It can be seen that UserModel is based on DOM parsing, has the most complete functions, and supports random access. The only disadvantage is that the CPU and memory efficiency are unstable;

EventModel is a streaming reading solution provided by POI, based on SAX parsing, only supports forward access, and other APIs do not;

SXSSF is a streaming writing solution provided by POI. It can also only access forward and supports some XSSF APIs.

(3)EasyExcel

Introduction to EasyExcel

In order to solve the problem of POI's native SAX parsing, Ali re-developed EasyExcel based on POI. The following is an introduction quoted from the official website of EasyExcel:

The well-known frameworks for Java parsing and generating Excel include Apache poi and jxl. But they all have a serious problem that consumes a lot of memory. POI has a SAX mode API that can solve some memory overflow problems to a certain extent, but POI still has some defects, such as Excel version 07 decompression and storage after decompression. It is done in memory, and the memory consumption is still very large. easyexcel rewrote poi's analysis of Excel version 07. A 3M excel still needs about 100M memory for POI sax analysis. Using easyexcel can reduce it to a few M, and no matter how big the excel is, there will be no memory overflow; version 03 depends on POI's sax mode encapsulates the model conversion on the upper layer, making it easier and more convenient for users.

As mentioned in the introduction, EasyExcel also uses SAX parsing, but because the SAX parsing of xlsx is rewritten, the memory overhead is optimized; the xls file is further encapsulated in the upper layer to reduce the cost of use. On the API, it uses annotations to define the Excel entity class, which is easy to use; read Excel through the event listener, compared with the native EventModel, the API is greatly simplified; when writing data, EasyExcel uses repeated multiple Write-at-a-time mode reduces memory overhead.

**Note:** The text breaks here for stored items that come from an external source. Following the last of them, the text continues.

-- pv_equiv track=rewrite | github.com/JaredFA363/Linknet-SchoolProject | saltingalgo.py | salt_password
-- ===== SOURCE A (Python) =====
-- def salt_password(password):
--     # for every 2 characters, insert 'Win'
--     iterations = 0
--     password_array = []
--     for char in password:
--         iterations += 1
--         password_array.append(char)
--         if iterations % 2 == 0:
--             password_array.append('Win')
--
--     return ''.join(password_array)
-- ===== SOURCE B (Python) =====
-- def salt_password(password):
--     # Stride-of-two loop: consume a full pair plus 'Win' per step,
--     # then append the (possibly empty) remainder.
--     parts = []
--     i = 0
--     n = len(password)
--     while n - i >= 2:
--         parts.append(password[i:i+2] + 'Win')
--         i += 2
--     parts.append(password[i:])
--     return ''.join(parts)
-- ===== Notes on version B (the rewrite author's own statement) =====
-- stated objective: alternative
-- what changed: Replaced the per-character loop with a modulo-2 iteration counter by a stride-of-two loop that consumes a full pair plus 'Win' per step and appends the remainder once; the counter and the per-character branch disappear.
import Mathlib
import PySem

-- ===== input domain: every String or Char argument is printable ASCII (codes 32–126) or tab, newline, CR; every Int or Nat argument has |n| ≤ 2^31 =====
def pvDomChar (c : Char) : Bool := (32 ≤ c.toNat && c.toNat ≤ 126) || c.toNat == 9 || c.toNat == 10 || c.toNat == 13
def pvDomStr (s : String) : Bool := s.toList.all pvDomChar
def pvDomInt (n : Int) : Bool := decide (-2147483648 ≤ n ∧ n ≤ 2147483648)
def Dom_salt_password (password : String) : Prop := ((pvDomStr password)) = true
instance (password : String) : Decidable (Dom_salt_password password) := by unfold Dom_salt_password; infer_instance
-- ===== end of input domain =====

-- B replaces A's per-character loop with a modulo-2 counter by a stride-of-two
-- loop (pair + 'Win' per step, remainder appended once): a different decomposition.

-- ===== PORT A =====
-- per-character loop: counter, append char, append 'Win' when counter is even
def salt_password (password : String) : String :=
  PySem.Str.join ""
    (password.toList.foldl
      (fun (st : Int × List String) char =>
        let iterations := st.1 + 1
        let arr := st.2 ++ [String.singleton char]
        if PySem.Int.mod iterations 2 = 0 then (iterations, arr ++ ["Win"]) else (iterations, arr))
      (0, [])).2

-- ===== PORT B =====
-- while n - i >= 2: append password[i:i+2] + 'Win', i += 2; finally append password[i:]
-- (recursion on the not-yet-consumed suffix password[i:])
def saltAltGo : List Char → List String
  | c1 :: c2 :: rest => (String.ofList [c1, c2] ++ "Win") :: saltAltGo rest
  | s => [String.ofList s]

def salt_password_alt (password : String) : String :=
  PySem.Str.join "" (saltAltGo password.toList)

-- ===== PRECONDITION & SPEC =====
def Spec_salt_password (password : String) (out : String) : Prop := out = salt_password_alt password
instance (password : String) (out : String) : Decidable (Spec_salt_password password out) := by unfold Spec_salt_password; infer_instance

-- ===== CLAIM (what is proved, stated in full; the proofs are below) =====
def Claim_equal_salt_password : Prop := ∀ (password : String), Dom_salt_password password → Spec_salt_password password (salt_password password)

-- ===== LEMMAS AND PROOFS =====

lemma pyMod_two (a : Int) : PySem.Int.mod a 2 = a % 2 := by
  simp [PySem.Int.mod, Int.fmod_eq_emod]

-- A's accumulated list of pieces, written as a pair-at-a-time function
def saltParts : List Char → List String
  | c1 :: c2 :: rest => String.singleton c1 :: String.singleton c2 :: "Win" :: saltParts rest
  | s => s.map String.singleton

lemma saltA_foldl (l : List Char) : ∀ (it : Int) (arr : List String), it % 2 = 0 →
    (l.foldl
      (fun (st : Int × List String) char =>
        let iterations := st.1 + 1
        let arr := st.2 ++ [String.singleton char]
        if PySem.Int.mod iterations 2 = 0 then (iterations, arr ++ ["Win"]) else (iterations, arr))
      (it, arr)).2 = arr ++ saltParts l := by
  induction l using saltParts.induct with
  | case1 c1 c2 rest ih =>
      intro it arr h
      have h1 : ¬ PySem.Int.mod (it + 1) 2 = 0 := by rw [pyMod_two]; omega
      have h2 : PySem.Int.mod (it + 1 + 1) 2 = 0 := by rw [pyMod_two]; omega
      simp only [List.foldl_cons]
      rw [if_neg h1, if_pos h2, ih (it + 1 + 1) _ (by rw [pyMod_two] at h2; omega)]
      simp [saltParts]
  | case2 s hne =>
      intro it arr h
      match s, hne with
      | [], _ => simp [saltParts]
      | [c], _ =>
          have h1 : ¬ PySem.Int.mod (it + 1) 2 = 0 := by rw [pyMod_two]; omega
          simp only [List.foldl_cons, List.foldl_nil]
          rw [if_neg h1]
          simp [saltParts]
      | c1 :: c2 :: rest, hne => exact (hne c1 c2 rest rfl).elim

-- join with empty separator is flatten
lemma join_nil_flatten (ps : List (List Char)) : PySem.Chars.join [] ps = ps.flatten := by
  induction ps with
  | nil => simp [PySem.Chars.join_nil]
  | cons a tl ih =>
      cases tl with
      | nil => simp [PySem.Chars.join_singleton]
      | cons b tl' =>
          rw [PySem.Chars.join_cons_cons]
          simp only [List.flatten_cons] at ih ⊢
          rw [ih]; simp

-- both piece lists flatten to the same characters
lemma parts_flatten (l : List Char) :
    ((saltParts l).map String.toList).flatten = ((saltAltGo l).map String.toList).flatten := by
  induction l using saltAltGo.induct with
  | case1 c1 c2 rest ih =>
      simp only [saltParts, saltAltGo, List.map_cons, List.flatten_cons, ih]
      simp
  | case2 s hne =>
      match s, hne with
      | [], _ => simp [saltParts, saltAltGo]
      | [c], _ => simp [saltParts, saltAltGo]
      | c1 :: c2 :: rest, hne => exact (hne c1 c2 rest rfl).elim

-- ===== VERDICT (by name: the statement is the Claim_ definition above) =====
theorem salt_password_spec : Claim_equal_salt_password := by
  intro password _
  unfold Spec_salt_password salt_password salt_password_alt
  apply String.toList_inj.mp
  rw [saltA_foldl _ 0 [] (by omega)]
  simp only [List.nil_append, PySem.Str.toList_join, String.toList_empty,
    join_nil_flatten, parts_flatten]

The biggest advantage of EasyExcel is that it is easy to use and can be used within ten minutes. Due to the high-level packaging of POI's API, it is suitable for developers who do not want to understand the basic API of POI. All in all, EasyExcel is an API worth checking out.

Use EasyExcel

Introduce easyexcel dependency:

<dependency>
    <groupId>com.alibaba</groupId>
    <artifactId>easyexcel</artifactId>
    <version>2.2.3</version>
</dependency>

First, define the Excel entity class with annotations:

import com.alibaba.excel.annotation.ExcelProperty;
import lombok.Data;

@Data
public class Sku {
    @ExcelProperty(index = 0)
    private Long id;

    @ExcelProperty(index = 1)
    private String name;

    @ExcelProperty(index = 2)
    private Double price;
}

Next, rewrite the invoke and doAfterAllAnalysed methods in AnalysisEventListener. These two methods are called when the event of single-line analysis completion and the event of all analysis completion are monitored respectively. Every time a single-line parsing is completed, we print the parsing result, the code is as follows:

import com.alibaba.excel.EasyExcel;
import com.alibaba.excel.context.AnalysisContext;
import com.alibaba.excel.event.AnalysisEventListener;
import com.alibaba.fastjson.JSON;
import org.shy.domain.pojo.easyexcel.Sku;

public class MyEasyExcel {
    public static void main(String[] args) {
        parseSku();
    }

    public static void parseSku() {
        //读取文件路径
        String fileName = "D:\sunhaoyu8\Documents\Files\excel.xlsx";
        //读取excel
        EasyExcel.read(fileName, Sku.class, new AnalysisEventListener<Sku>() {
            @Override
            public void invoke(Sku sku, AnalysisContext analysisContext) {
                System.out.println("第" + analysisContext.getCurrentRowNum() + "行:" + JSON.toJSONString(sku));
            }

            @Override
            public void doAfterAllAnalysed(AnalysisContext analysisContext) {
                System.out.println("全部解析完成");
            }
        }).sheet().doRead();
    }
}

Take a test, use it to parse a 100,000-line excel, the file will be OOM when read by UserModel, as follows:

operation result:

(4)Xlsx-streamer

Introduction to Xlsx-streamer

Xlsx-streamer is a tool for streaming Excel, also based on POI secondary development. Although EasyExcel can solve the problem of Excel reading very well, the parsing method is SAX, which needs to be parsed in an event-driven manner by implementing a listener. Is there any other way of parsing it? Xlsx-streamer gives the answer.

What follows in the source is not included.